-- pv_equiv track=rewrite | github.com/okube-ai/laktory | docs/gen_api_docs.py | _primary_class
-- ===== SOURCE A (Python) =====
-- def _primary_class(classes: list[str], stem: str) -> str | None:
--     """The class whose name most closely matches the file stem."""
--     stem_lower = stem.lower().replace("_", "")
--     for cls in classes:
--         if cls.lower() == stem_lower:
--             return cls
--     for cls in classes:
--         if stem_lower in cls.lower():
--             return cls
--     return classes[0] if classes else None
-- ===== SOURCE B (Python) =====
-- def _primary_class(classes: list[str], stem: str) -> str | None:
--     """The class whose name most closely matches the file stem."""
--     stem_lower = stem.lower().replace("_", "")
--
--     def rank(cls):
--         cl = cls.lower()
--         if cl == stem_lower:
--             return 0
--         if stem_lower in cl:
--             return 1
--         return 2
--
--     if not classes:
--         return None
--     return min(enumerate(classes), key=lambda p: (rank(p[1]), p[0]))[1]
-- ===== Notes on version B (the rewrite author's own statement) =====
-- stated objective: alternative
-- what changed: A's two staged scans plus head fallback are replaced by a single argmin: each class gets a rank (0 exact, 1 substring, 2 otherwise) and min over enumerate(classes) by (rank, index) selects the answer.
import Mathlib
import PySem

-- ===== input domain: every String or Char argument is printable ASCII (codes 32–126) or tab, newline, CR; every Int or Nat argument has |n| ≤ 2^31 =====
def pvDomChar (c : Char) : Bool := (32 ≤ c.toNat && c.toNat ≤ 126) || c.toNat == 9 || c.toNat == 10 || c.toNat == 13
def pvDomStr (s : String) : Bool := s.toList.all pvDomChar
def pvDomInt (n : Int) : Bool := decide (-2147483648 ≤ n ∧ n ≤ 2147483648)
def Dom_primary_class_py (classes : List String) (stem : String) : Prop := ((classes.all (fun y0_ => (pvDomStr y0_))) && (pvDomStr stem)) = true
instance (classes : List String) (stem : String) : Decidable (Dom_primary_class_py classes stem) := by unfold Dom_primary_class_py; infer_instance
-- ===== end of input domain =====

-- B replaces A's two staged scans + head fallback by a single argmin over enumerate(classes)
-- with key (rank, index), rank = 0 exact / 1 substring / 2 otherwise (objective: alternative).

-- ===== PORT A =====
-- first loop: return cls when cls.lower() == stem_lower
def pvA_loop1 (sl : String) : List String → Option String
  | [] => none
  | c :: rest => if PySem.Str.lower c == sl then some c else pvA_loop1 sl rest

-- second loop: return cls when stem_lower in cls.lower()
def pvA_loop2 (sl : String) : List String → Option String
  | [] => none
  | c :: rest => if PySem.Str.isIn sl (PySem.Str.lower c) then some c else pvA_loop2 sl rest

def primary_class_py (classes : List String) (stem : String) : Option String :=
  let stem_lower := PySem.Str.replace (PySem.Str.lower stem) "_" ""
  match pvA_loop1 stem_lower classes with
  | some c => some c
  | none =>
    match pvA_loop2 stem_lower classes with
    | some c => some c
    | none => match classes with
              | [] => none
              | c :: _ => some c

-- ===== PORT B =====
-- rank(cls): 0 on exact match, 1 on substring match, 2 otherwise
def pvRank (sl cls : String) : Int :=
  let cl := PySem.Str.lower cls
  if cl == sl then 0 else if PySem.Str.isIn sl cl then 1 else 2

-- min(enumerate(classes), key=lambda p: (rank(p[1]), p[0]))[1]
def primary_class_py_alt (classes : List String) (stem : String) : Option String :=
  let stem_lower := PySem.Str.replace (PySem.Str.lower stem) "_" ""
  match classes with
  | [] => none
  | _ :: _ =>
    (PySem.List.min2? (PySem.List.enumerate classes)
        (fun p => pvRank stem_lower p.2) (fun p => p.1)).map (fun p => p.2)

-- ===== PRECONDITION & SPEC =====
def Spec_primary_class_py (classes : List String) (stem : String) (out : Option String) : Prop := out = primary_class_py_alt classes stem
instance (classes : List String) (stem : String) (out : Option String) : Decidable (Spec_primary_class_py classes stem out) := by unfold Spec_primary_class_py; infer_instance

-- ===== CLAIM (what is proved, stated in full; the proofs are below) =====
def Claim_equal_primary_class_py : Prop := ∀ (classes : List String) (stem : String), Dom_primary_class_py classes stem → Spec_primary_class_py classes stem (primary_class_py classes stem)

-- ===== LEMMAS AND PROOFS =====

-- the tie-free shape of B's argmin: keep the current minimum m, replace only on strictly smaller rank
def pvSel (sl : String) (m : String) : List String → String
  | [] => m
  | c :: rest => if pvRank sl c < pvRank sl m then pvSel sl c rest else pvSel sl m rest

-- the step function of min2?'s fold, specialised to key (rank, index)
def pvStep (sl : String) (acc : Option (Int × String)) (x : Int × String) : Option (Int × String) :=
  match acc with
  | none => some x
  | some m =>
    if (decide (pvRank sl x.2 < pvRank sl m.2) ||
        !decide (pvRank sl m.2 < pvRank sl x.2) && decide (x.1 < m.1)) = true
    then some x else some m

-- since enumerate's indices strictly increase, min2?'s fold never replaces on equal ranks
theorem pvFold_enum (sl : String) (l : List String) :
    ∀ (i : Int) (m : Int × String), m.1 < i →
    ∃ j, List.foldl (pvStep sl) (some m) (PySem.List.enumerate l i) = some (j, pvSel sl m.2 l) := by
  induction l with
  | nil => intro i m hm; exact ⟨m.1, by simp [PySem.List.enumerate, pvSel]⟩
  | cons c rest ih =>
    intro i m hm
    rw [PySem.List.enumerate_cons]
    simp only [List.foldl_cons]
    by_cases h : pvRank sl c < pvRank sl m.2
    · have hstep : ¬ pvRank sl m.2 < pvRank sl c := by omega
      obtain ⟨j, hj⟩ := ih (i + 1) (i, c) (by omega)
      exact ⟨j, by simpa [pvStep, h, hstep, pvSel] using hj⟩
    · by_cases h2 : pvRank sl m.2 < pvRank sl c
      · obtain ⟨j, hj⟩ := ih (i + 1) m (by omega)
        exact ⟨j, by simpa [pvStep, h, h2, pvSel] using hj⟩
      · have hi : ¬ ((i : Int) < m.1) := by omega
        obtain ⟨j, hj⟩ := ih (i + 1) m (by omega)
        exact ⟨j, by simpa [pvStep, h, h2, hi, pvSel] using hj⟩

theorem pvB_eq_sel (sl : String) (c : String) (rest : List String) :
    (PySem.List.min2? (PySem.List.enumerate (c :: rest))
        (fun p => pvRank sl p.2) (fun p => p.1)).map (fun p => p.2)
      = some (pvSel sl c rest) := by
  obtain ⟨j, hj⟩ := pvFold_enum sl rest 1 (0, c) (by norm_num)
  unfold PySem.List.min2?
  rw [List.foldl_ext _ (pvStep sl) _ (fun a b _ => by cases a <;> rfl)]
  rw [show PySem.List.enumerate (c :: rest) = ((0 : Int), c) :: PySem.List.enumerate rest 1 from
    PySem.List.enumerate_cons ..]
  rw [List.foldl_cons]
  rw [show pvStep sl none ((0 : Int), c) = some ((0 : Int), c) from rfl]
  rw [hj]
  rfl

theorem pvRank_nonneg (sl c : String) : 0 ≤ pvRank sl c := by
  simp only [pvRank]; split_ifs <;> norm_num

theorem pvRank_eq_zero_iff (sl c : String) : pvRank sl c = 0 ↔ (PySem.Str.lower c == sl) = true := by
  simp only [pvRank]
  split_ifs with h1 h2
  · exact iff_of_true rfl h1
  · exact iff_of_false (by norm_num) h1
  · exact iff_of_false (by norm_num) h1

theorem pvRank_le_two (sl c : String) : pvRank sl c ≤ 2 := by
  simp only [pvRank]; split_ifs <;> norm_num

theorem pvRank_le_one_iff (sl c : String) :
    pvRank sl c ≤ 1 ↔ PySem.Chars.isIn sl.toList (PySem.Chars.lower c.toList) = true := by
  simp only [pvRank]
  split_ifs with h1 h2
  · have h3 : PySem.Str.lower c = sl := eq_of_beq h1
    refine iff_of_true (by norm_num) ?_
    have h4 : PySem.Str.isIn sl (PySem.Str.lower c) = true :=
      h3 ▸ (PySem.Str.isIn_iff_infix _ _).mpr (List.infix_refl _)
    simpa using h4
  · exact iff_of_true le_rfl (by simpa using h2)
  · exact iff_of_false (by norm_num) (by simpa using h2)

-- pvSel starting from m finds: m if rank 0; else first rank-0 of l; else m if rank ≤ 1; else first rank-≤1 of l; else m
theorem pvSel_char (sl : String) : ∀ (l : List String) (m : String),
    pvSel sl m l =
      if pvRank sl m = 0 then m
      else match pvA_loop1 sl l with
        | some c => c
        | none =>
          if pvRank sl m ≤ 1 then m
          else match pvA_loop2 sl l with
               | some c => c
               | none => m := by
  intro l
  induction l with
  | nil => intro m; simp [pvSel, pvA_loop1, pvA_loop2]
  | cons c rest ih =>
    intro m
    have h0 := pvRank_eq_zero_iff sl c
    have h1 := pvRank_le_one_iff sl c
    have hnc := pvRank_nonneg sl c
    have hnm := pvRank_nonneg sl m
    have htc := pvRank_le_two sl c
    have htm := pvRank_le_two sl m
    simp only [pvSel, pvA_loop1, pvA_loop2]
    by_cases hlt : pvRank sl c < pvRank sl m
    · rw [if_pos hlt, ih c]
      by_cases hc0 : pvRank sl c = 0
      · have hm0 : ¬ pvRank sl m = 0 := by omega
        simp [hc0, h0.mp hc0, hm0]
      · by_cases hc1 : pvRank sl c ≤ 1
        · have hm0 : ¬ pvRank sl m = 0 := by omega
          have hm1 : ¬ pvRank sl m ≤ 1 := by omega
          have hceq : ¬ (PySem.Str.lower c == sl) = true := fun hb => hc0 (h0.mpr hb)
          simp [hc0, hc1, hceq, h1.mp hc1, hm0, hm1]
        · exact absurd hlt (by omega)
    · rw [if_neg hlt, ih m]
      by_cases hm0 : pvRank sl m = 0
      · simp [hm0]
      · have hc0 : ¬ pvRank sl c = 0 := by omega
        have hceq : ¬ (PySem.Str.lower c == sl) = true := fun hb => hc0 (h0.mpr hb)
        by_cases hm1 : pvRank sl m ≤ 1
        · simp [hm0, hm1, hceq]
        · have hc1 : ¬ pvRank sl c ≤ 1 := by omega
          have hcin : ¬ PySem.Chars.isIn sl.toList (PySem.Chars.lower c.toList) = true :=
            fun hb => hc1 (h1.mpr hb)
          simp [hm0, hm1, hceq, hcin]

-- ===== VERDICT (by name: the statement is the Claim_ definition above) =====
theorem primary_class_py_spec : Claim_equal_primary_class_py := by
  intro classes stem _
  unfold Spec_primary_class_py primary_class_py primary_class_py_alt
  cases classes with
  | nil => simp [pvA_loop1, pvA_loop2]
  | cons c rest =>
    generalize PySem.Str.replace (PySem.Str.lower stem) "_" "" = sl
    simp only [pvB_eq_sel, pvSel_char]
    have h0 := pvRank_eq_zero_iff sl c
    have h1 := pvRank_le_one_iff sl c
    have hnc := pvRank_nonneg sl c
    simp only [pvA_loop1, pvA_loop2]
    by_cases hc0 : pvRank sl c = 0
    · simp [hc0, h0.mp hc0]
    · have hceq : ¬ (PySem.Str.lower c == sl) = true := fun hb => hc0 (h0.mpr hb)
      by_cases hc1 : pvRank sl c ≤ 1
      · simp [hc0, hc1, hceq, h1.mp hc1]
        cases pvA_loop1 sl rest <;> simp
      · have hcin : ¬ PySem.Chars.isIn sl.toList (PySem.Chars.lower c.toList) = true :=
          fun hb => hc1 (h1.mpr hb)
        simp [hc0, hc1, hceq, hcin]
        cases pvA_loop1 sl rest <;> cases pvA_loop2 sl rest <;> simp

::::

Your reply must contain the line with "hceq, h1.mp hc1]" and each later line of the material, word for word, and nothing else.

      · simp [hc0, hc1, hceq, h1.mp hc1]
        cases pvA_loop1 sl rest <;> simp
      · have hcin : ¬ PySem.Chars.isIn sl.toList (PySem.Chars.lower c.toList) = true :=
          fun hb => hc1 (h1.mpr hb)
        simp [hc0, hc1, hceq, hcin]
        cases pvA_loop1 sl rest <;> cases pvA_loop2 sl rest <;> simp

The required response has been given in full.